* [Required work]:
Show each line of the data below in which "fuel" occurs.

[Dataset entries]
-=-=-=-=-

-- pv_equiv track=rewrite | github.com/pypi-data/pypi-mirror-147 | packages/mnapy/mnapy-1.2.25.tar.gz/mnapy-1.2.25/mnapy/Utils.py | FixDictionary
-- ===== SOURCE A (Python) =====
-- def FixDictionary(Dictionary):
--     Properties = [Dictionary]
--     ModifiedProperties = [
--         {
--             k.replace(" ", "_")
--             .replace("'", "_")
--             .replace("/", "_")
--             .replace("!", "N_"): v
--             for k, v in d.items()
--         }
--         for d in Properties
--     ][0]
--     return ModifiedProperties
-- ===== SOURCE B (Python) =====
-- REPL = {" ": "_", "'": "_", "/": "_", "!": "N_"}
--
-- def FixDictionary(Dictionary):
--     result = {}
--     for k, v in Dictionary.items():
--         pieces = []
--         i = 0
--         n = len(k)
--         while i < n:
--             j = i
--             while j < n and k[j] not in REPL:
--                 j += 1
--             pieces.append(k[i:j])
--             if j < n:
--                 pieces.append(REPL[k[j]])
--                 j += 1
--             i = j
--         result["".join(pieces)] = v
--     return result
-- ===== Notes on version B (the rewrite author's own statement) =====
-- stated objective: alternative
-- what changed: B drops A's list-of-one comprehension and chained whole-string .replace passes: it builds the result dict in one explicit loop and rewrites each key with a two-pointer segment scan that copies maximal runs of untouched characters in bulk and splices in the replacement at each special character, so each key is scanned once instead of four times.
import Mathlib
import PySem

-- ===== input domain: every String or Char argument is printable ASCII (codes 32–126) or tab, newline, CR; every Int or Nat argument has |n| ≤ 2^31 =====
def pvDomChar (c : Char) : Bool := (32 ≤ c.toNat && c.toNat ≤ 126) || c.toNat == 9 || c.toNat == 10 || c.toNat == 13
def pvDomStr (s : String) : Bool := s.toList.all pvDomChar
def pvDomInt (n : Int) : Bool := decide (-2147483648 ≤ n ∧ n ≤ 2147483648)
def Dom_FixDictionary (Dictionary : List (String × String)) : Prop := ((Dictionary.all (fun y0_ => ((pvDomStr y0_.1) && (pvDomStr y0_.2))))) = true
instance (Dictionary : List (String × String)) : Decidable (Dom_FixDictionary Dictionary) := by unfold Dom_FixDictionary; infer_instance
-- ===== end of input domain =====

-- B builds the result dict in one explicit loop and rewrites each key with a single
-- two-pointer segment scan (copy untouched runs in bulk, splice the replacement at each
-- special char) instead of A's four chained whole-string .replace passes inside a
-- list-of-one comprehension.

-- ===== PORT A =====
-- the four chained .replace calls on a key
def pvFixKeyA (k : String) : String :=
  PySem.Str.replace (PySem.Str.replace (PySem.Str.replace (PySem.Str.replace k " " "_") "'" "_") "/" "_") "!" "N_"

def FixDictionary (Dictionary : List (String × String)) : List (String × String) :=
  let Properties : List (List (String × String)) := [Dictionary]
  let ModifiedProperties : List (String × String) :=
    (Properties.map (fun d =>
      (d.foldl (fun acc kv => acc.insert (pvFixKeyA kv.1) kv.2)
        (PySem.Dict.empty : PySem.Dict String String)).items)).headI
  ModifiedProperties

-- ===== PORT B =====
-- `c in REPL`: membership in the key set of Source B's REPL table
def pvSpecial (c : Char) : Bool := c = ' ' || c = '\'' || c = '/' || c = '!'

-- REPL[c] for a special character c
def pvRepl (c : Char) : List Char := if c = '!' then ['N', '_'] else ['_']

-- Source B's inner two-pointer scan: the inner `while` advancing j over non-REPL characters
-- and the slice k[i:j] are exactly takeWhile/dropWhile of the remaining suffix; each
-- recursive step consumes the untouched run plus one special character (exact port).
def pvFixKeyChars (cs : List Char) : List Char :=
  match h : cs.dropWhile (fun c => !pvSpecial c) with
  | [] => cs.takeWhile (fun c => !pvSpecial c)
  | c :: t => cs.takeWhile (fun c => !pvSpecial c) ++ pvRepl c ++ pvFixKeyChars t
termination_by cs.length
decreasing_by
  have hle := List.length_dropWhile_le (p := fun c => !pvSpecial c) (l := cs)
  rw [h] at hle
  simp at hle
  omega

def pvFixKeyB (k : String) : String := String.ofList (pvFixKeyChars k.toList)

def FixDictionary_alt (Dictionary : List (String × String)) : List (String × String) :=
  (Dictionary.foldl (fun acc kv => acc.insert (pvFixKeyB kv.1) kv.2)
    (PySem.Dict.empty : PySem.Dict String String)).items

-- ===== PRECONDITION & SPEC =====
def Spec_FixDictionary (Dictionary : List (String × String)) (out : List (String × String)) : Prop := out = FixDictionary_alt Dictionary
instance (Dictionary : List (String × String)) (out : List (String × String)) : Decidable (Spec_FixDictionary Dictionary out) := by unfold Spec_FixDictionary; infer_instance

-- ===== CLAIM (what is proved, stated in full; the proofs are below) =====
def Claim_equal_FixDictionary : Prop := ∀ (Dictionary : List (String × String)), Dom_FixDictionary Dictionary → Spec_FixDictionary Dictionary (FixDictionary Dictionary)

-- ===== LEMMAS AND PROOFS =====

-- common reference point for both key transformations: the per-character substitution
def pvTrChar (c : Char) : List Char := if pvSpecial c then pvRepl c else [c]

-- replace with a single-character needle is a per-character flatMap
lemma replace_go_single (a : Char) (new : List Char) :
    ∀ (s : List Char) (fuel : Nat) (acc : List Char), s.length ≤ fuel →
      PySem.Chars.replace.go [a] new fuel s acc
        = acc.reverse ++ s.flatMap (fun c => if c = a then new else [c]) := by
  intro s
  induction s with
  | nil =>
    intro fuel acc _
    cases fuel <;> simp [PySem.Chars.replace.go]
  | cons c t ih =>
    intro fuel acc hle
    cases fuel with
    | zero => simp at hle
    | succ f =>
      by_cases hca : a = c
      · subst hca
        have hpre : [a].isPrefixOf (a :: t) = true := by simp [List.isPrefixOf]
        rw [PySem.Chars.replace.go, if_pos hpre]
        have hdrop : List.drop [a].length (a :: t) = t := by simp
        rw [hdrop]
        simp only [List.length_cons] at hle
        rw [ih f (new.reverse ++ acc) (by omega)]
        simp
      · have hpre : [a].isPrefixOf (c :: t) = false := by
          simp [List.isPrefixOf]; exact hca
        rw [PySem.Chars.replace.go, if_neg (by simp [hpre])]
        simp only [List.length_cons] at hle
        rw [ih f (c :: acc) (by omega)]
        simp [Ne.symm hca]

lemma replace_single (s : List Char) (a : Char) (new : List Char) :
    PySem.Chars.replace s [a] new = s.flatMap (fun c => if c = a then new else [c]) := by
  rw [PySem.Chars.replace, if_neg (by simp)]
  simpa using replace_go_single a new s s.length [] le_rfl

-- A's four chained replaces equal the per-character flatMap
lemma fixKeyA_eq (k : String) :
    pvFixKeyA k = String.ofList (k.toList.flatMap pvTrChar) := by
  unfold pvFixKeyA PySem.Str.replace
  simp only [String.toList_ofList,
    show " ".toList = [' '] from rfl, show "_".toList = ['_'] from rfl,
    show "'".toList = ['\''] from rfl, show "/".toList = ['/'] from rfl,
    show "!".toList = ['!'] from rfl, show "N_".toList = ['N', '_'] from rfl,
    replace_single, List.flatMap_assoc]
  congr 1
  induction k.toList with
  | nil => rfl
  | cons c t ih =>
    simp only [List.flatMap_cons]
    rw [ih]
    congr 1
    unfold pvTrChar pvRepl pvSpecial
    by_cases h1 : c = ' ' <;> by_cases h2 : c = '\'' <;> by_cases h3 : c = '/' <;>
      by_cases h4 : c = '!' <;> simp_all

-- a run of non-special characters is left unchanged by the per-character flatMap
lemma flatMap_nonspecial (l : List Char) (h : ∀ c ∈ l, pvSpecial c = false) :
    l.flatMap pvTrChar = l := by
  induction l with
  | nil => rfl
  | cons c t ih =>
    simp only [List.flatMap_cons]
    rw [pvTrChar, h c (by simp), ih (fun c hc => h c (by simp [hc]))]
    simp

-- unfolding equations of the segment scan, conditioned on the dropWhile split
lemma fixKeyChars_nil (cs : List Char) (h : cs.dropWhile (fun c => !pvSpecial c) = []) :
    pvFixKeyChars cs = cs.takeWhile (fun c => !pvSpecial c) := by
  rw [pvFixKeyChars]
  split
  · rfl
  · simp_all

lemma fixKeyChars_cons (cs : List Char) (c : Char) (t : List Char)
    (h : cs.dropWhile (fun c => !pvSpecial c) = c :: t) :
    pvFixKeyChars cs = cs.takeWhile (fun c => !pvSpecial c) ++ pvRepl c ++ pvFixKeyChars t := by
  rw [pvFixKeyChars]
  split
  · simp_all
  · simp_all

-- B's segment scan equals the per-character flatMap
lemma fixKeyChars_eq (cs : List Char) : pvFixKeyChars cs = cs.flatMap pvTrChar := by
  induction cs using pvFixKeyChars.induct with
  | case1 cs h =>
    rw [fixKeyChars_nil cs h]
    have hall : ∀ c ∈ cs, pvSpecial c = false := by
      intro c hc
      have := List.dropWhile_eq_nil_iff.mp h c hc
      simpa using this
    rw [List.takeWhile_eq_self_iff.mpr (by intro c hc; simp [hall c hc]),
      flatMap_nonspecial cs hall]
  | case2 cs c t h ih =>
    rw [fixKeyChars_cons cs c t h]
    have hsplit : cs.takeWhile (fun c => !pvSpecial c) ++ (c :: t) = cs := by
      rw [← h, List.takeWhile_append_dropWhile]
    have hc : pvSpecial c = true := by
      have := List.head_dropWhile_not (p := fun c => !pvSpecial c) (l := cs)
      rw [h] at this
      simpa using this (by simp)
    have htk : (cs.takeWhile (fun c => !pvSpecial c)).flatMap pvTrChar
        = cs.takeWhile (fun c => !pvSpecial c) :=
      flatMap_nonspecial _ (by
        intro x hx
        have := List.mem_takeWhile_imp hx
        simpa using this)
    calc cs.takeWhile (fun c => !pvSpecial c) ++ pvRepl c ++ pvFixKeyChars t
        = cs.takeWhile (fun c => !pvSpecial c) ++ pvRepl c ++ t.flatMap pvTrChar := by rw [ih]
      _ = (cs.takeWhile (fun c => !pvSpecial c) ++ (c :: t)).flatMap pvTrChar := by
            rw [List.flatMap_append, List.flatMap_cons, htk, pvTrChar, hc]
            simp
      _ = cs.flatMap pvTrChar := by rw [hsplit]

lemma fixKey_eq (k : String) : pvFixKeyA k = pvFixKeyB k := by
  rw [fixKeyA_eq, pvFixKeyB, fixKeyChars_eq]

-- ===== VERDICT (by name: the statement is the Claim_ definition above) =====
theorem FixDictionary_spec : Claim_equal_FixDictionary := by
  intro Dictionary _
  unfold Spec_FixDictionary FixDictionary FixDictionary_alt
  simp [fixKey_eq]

-=-=-=-=-

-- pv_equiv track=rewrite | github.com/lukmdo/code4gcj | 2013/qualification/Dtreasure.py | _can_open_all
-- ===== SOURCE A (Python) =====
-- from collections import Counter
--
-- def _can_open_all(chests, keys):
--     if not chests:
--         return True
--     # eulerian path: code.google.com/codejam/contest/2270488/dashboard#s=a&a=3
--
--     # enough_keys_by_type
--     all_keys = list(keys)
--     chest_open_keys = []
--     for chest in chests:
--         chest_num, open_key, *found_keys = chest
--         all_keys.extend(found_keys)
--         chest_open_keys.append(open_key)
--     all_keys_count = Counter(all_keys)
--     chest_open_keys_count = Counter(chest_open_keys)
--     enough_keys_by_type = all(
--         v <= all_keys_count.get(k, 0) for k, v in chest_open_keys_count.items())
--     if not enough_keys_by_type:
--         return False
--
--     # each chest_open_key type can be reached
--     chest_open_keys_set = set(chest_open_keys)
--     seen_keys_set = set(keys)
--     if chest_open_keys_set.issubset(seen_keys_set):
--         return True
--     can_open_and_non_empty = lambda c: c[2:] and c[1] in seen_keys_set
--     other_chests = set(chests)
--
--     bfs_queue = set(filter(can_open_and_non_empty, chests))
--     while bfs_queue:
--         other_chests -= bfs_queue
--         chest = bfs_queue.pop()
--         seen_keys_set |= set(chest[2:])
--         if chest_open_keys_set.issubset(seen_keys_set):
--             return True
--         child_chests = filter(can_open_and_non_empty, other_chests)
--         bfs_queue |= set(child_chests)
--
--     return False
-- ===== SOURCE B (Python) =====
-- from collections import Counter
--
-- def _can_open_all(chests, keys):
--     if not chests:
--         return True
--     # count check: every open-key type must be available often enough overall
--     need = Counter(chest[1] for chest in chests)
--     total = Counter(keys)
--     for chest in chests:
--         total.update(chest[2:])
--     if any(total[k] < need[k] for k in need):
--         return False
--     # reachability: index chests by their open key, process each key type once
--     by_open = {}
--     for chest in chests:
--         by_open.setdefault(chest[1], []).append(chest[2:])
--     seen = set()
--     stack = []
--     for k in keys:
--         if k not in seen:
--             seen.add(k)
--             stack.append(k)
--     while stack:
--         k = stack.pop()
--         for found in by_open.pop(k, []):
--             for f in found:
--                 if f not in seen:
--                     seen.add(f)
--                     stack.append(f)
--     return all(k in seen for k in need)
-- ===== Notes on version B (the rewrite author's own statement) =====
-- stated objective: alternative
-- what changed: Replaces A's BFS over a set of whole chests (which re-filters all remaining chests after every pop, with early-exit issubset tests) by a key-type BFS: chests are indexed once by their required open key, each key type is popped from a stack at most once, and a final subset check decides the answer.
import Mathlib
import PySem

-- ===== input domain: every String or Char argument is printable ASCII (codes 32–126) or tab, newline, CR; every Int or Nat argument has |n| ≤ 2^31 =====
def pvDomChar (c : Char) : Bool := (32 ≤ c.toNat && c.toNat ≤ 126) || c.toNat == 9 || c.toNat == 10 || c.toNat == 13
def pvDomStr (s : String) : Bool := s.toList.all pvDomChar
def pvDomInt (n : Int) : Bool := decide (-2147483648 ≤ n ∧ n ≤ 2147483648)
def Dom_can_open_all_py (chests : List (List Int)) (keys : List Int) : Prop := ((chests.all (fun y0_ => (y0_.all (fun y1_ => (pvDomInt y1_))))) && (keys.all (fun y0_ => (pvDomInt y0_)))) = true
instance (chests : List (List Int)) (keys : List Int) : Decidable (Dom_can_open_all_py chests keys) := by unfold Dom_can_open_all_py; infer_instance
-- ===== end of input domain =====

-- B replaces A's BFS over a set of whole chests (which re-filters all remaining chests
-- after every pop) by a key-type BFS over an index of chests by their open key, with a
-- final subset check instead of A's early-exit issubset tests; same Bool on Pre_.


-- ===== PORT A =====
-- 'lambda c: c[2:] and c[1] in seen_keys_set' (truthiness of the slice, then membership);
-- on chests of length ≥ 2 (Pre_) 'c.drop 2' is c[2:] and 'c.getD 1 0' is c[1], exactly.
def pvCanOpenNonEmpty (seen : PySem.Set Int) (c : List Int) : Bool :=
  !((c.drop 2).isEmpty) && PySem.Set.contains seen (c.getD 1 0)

-=-=-=-=-

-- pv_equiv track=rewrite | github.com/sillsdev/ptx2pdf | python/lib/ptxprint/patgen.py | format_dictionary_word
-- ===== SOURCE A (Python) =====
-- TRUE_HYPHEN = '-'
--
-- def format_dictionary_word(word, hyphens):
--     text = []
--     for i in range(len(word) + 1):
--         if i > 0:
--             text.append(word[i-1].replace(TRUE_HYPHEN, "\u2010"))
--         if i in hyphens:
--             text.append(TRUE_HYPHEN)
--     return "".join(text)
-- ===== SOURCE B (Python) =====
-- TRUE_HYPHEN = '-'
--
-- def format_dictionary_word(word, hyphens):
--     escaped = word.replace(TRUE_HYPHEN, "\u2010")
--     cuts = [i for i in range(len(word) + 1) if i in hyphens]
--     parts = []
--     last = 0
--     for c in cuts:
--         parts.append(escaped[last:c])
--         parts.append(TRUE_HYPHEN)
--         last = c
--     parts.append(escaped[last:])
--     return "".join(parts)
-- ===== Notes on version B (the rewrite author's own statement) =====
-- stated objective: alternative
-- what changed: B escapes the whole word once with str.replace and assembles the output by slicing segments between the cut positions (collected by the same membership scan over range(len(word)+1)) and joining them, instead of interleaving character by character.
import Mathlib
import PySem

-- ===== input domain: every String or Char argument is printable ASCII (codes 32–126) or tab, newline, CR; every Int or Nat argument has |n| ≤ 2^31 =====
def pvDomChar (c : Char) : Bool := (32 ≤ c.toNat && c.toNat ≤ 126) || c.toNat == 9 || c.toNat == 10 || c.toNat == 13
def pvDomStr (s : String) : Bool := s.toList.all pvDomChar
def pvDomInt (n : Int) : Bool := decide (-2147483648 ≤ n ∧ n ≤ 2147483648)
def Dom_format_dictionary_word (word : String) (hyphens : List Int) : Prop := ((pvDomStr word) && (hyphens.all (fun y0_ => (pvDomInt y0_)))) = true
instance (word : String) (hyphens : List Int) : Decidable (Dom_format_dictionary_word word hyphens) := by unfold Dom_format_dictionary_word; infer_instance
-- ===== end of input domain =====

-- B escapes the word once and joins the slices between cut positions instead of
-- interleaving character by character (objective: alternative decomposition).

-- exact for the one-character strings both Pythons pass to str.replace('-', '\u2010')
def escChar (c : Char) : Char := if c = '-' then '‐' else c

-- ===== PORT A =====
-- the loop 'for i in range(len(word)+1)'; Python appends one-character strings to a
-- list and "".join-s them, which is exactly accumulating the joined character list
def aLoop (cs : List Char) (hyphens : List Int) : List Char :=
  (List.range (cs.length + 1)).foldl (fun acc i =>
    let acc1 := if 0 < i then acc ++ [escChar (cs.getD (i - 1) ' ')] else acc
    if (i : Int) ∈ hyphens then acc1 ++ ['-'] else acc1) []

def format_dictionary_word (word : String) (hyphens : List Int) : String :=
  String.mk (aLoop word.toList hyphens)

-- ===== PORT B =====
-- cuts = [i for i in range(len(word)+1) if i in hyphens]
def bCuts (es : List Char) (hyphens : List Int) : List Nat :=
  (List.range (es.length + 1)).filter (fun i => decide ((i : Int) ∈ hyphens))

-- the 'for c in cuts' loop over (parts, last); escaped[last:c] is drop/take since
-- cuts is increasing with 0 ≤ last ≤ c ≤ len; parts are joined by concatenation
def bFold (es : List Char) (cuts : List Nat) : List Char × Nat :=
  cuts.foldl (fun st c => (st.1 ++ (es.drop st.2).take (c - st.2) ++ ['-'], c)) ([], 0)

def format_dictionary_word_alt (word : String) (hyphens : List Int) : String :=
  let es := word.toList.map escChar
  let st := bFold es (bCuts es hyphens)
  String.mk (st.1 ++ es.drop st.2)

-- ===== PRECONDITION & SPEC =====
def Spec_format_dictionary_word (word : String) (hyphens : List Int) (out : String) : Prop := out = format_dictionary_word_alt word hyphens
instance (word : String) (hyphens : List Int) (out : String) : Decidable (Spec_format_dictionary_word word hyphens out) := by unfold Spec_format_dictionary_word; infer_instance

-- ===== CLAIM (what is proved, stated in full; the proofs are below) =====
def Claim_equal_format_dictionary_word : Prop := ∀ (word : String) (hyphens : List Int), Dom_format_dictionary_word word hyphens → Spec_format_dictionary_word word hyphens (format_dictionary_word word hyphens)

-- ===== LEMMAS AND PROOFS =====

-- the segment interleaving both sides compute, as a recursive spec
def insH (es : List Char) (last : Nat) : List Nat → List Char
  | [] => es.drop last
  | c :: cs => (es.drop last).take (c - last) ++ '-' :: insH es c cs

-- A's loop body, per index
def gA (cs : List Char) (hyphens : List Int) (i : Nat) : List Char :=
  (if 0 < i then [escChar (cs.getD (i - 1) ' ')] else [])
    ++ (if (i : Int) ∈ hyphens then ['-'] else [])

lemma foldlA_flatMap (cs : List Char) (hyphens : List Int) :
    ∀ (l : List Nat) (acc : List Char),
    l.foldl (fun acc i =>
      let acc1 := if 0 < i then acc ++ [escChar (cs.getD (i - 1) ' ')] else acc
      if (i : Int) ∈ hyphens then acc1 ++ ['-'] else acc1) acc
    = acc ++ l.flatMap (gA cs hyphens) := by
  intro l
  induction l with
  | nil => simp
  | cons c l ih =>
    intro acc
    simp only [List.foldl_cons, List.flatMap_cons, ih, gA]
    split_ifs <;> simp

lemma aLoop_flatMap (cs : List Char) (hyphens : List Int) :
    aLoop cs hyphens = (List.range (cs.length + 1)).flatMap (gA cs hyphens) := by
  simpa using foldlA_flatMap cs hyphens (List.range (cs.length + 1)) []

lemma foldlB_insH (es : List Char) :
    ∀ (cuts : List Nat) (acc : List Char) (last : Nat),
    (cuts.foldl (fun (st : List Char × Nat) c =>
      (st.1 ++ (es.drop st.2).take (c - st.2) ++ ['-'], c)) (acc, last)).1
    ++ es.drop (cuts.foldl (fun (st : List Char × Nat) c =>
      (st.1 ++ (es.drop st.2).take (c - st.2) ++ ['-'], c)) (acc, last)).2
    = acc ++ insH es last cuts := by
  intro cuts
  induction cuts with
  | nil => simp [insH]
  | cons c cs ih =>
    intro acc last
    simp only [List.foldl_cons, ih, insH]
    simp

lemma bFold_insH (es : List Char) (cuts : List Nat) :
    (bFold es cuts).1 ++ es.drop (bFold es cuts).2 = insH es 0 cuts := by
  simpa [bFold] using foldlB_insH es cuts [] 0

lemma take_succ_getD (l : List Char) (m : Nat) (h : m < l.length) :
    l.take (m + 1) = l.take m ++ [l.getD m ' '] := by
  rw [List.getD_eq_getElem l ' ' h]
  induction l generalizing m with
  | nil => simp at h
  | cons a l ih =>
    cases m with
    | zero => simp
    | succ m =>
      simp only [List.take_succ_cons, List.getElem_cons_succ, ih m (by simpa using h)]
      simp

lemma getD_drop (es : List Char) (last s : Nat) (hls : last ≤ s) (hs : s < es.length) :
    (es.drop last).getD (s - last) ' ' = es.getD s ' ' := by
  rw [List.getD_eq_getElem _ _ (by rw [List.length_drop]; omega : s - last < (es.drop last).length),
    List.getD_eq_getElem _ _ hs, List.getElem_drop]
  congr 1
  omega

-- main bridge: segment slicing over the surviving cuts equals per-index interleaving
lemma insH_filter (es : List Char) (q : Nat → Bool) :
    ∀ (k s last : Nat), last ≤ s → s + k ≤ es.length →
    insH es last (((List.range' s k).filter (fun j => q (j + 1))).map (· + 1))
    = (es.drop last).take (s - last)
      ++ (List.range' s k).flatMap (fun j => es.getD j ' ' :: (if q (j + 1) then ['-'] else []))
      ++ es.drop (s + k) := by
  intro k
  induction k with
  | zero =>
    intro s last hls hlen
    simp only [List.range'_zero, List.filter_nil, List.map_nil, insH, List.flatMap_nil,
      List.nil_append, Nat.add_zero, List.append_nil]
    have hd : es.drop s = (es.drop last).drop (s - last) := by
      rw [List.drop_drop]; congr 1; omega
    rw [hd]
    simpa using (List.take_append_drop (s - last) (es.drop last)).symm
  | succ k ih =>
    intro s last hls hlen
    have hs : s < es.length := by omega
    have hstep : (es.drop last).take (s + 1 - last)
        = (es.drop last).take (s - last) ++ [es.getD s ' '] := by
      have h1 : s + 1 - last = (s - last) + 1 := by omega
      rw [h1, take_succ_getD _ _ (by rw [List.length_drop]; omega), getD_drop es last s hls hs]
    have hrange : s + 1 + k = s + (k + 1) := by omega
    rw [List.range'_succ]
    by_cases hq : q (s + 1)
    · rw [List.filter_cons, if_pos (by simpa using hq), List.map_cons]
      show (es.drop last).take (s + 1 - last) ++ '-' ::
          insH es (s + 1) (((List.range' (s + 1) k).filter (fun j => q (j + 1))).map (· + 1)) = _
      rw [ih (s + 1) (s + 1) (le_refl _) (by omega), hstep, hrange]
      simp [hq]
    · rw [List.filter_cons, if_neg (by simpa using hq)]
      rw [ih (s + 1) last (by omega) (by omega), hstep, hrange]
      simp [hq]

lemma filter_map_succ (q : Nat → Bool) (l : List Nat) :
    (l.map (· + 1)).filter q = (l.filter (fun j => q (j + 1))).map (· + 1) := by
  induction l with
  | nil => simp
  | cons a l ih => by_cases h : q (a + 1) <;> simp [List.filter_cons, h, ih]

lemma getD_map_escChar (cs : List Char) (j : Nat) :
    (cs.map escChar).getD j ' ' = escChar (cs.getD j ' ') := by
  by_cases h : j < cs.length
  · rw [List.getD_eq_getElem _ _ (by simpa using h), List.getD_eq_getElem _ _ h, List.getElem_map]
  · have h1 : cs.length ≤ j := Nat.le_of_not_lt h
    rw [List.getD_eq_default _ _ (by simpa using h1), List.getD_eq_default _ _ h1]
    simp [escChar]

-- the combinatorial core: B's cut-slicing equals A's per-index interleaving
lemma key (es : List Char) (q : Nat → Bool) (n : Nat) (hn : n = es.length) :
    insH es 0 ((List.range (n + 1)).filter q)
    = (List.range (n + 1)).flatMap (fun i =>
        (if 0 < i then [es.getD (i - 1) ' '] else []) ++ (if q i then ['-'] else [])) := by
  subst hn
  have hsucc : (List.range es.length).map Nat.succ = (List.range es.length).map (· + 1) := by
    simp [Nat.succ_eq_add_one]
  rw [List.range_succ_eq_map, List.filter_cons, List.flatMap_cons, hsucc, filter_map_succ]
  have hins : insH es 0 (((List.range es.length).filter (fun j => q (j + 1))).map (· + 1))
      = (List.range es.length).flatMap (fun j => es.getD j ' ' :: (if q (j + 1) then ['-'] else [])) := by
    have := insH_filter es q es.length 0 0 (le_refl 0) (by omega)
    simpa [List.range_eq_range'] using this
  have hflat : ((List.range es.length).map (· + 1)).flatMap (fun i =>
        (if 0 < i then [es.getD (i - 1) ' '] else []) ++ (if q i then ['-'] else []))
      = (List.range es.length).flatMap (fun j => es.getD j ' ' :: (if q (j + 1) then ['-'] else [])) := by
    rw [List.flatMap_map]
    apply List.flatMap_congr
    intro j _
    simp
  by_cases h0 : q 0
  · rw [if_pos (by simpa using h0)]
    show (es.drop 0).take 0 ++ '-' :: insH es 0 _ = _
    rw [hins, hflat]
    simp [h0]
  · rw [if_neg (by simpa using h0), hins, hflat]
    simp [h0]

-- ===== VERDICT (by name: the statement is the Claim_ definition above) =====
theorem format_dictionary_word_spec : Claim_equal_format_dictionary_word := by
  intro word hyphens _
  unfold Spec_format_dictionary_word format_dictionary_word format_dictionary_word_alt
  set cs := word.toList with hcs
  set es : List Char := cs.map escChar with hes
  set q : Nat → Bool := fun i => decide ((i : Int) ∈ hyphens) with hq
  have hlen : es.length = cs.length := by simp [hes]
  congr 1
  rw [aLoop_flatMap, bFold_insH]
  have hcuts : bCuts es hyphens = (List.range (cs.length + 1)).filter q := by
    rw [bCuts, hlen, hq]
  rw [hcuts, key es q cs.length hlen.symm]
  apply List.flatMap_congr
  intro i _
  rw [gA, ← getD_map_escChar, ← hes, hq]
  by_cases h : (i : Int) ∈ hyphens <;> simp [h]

-=-=-=-=-

* [Task response]:
    ∀ (s : List Char) (fuel : Nat) (acc : List Char), s.length ≤ fuel →
      PySem.Chars.replace.go [a] new fuel s acc
    intro fuel acc _
    cases fuel <;> simp [PySem.Chars.replace.go]
    intro fuel acc hle
    cases fuel with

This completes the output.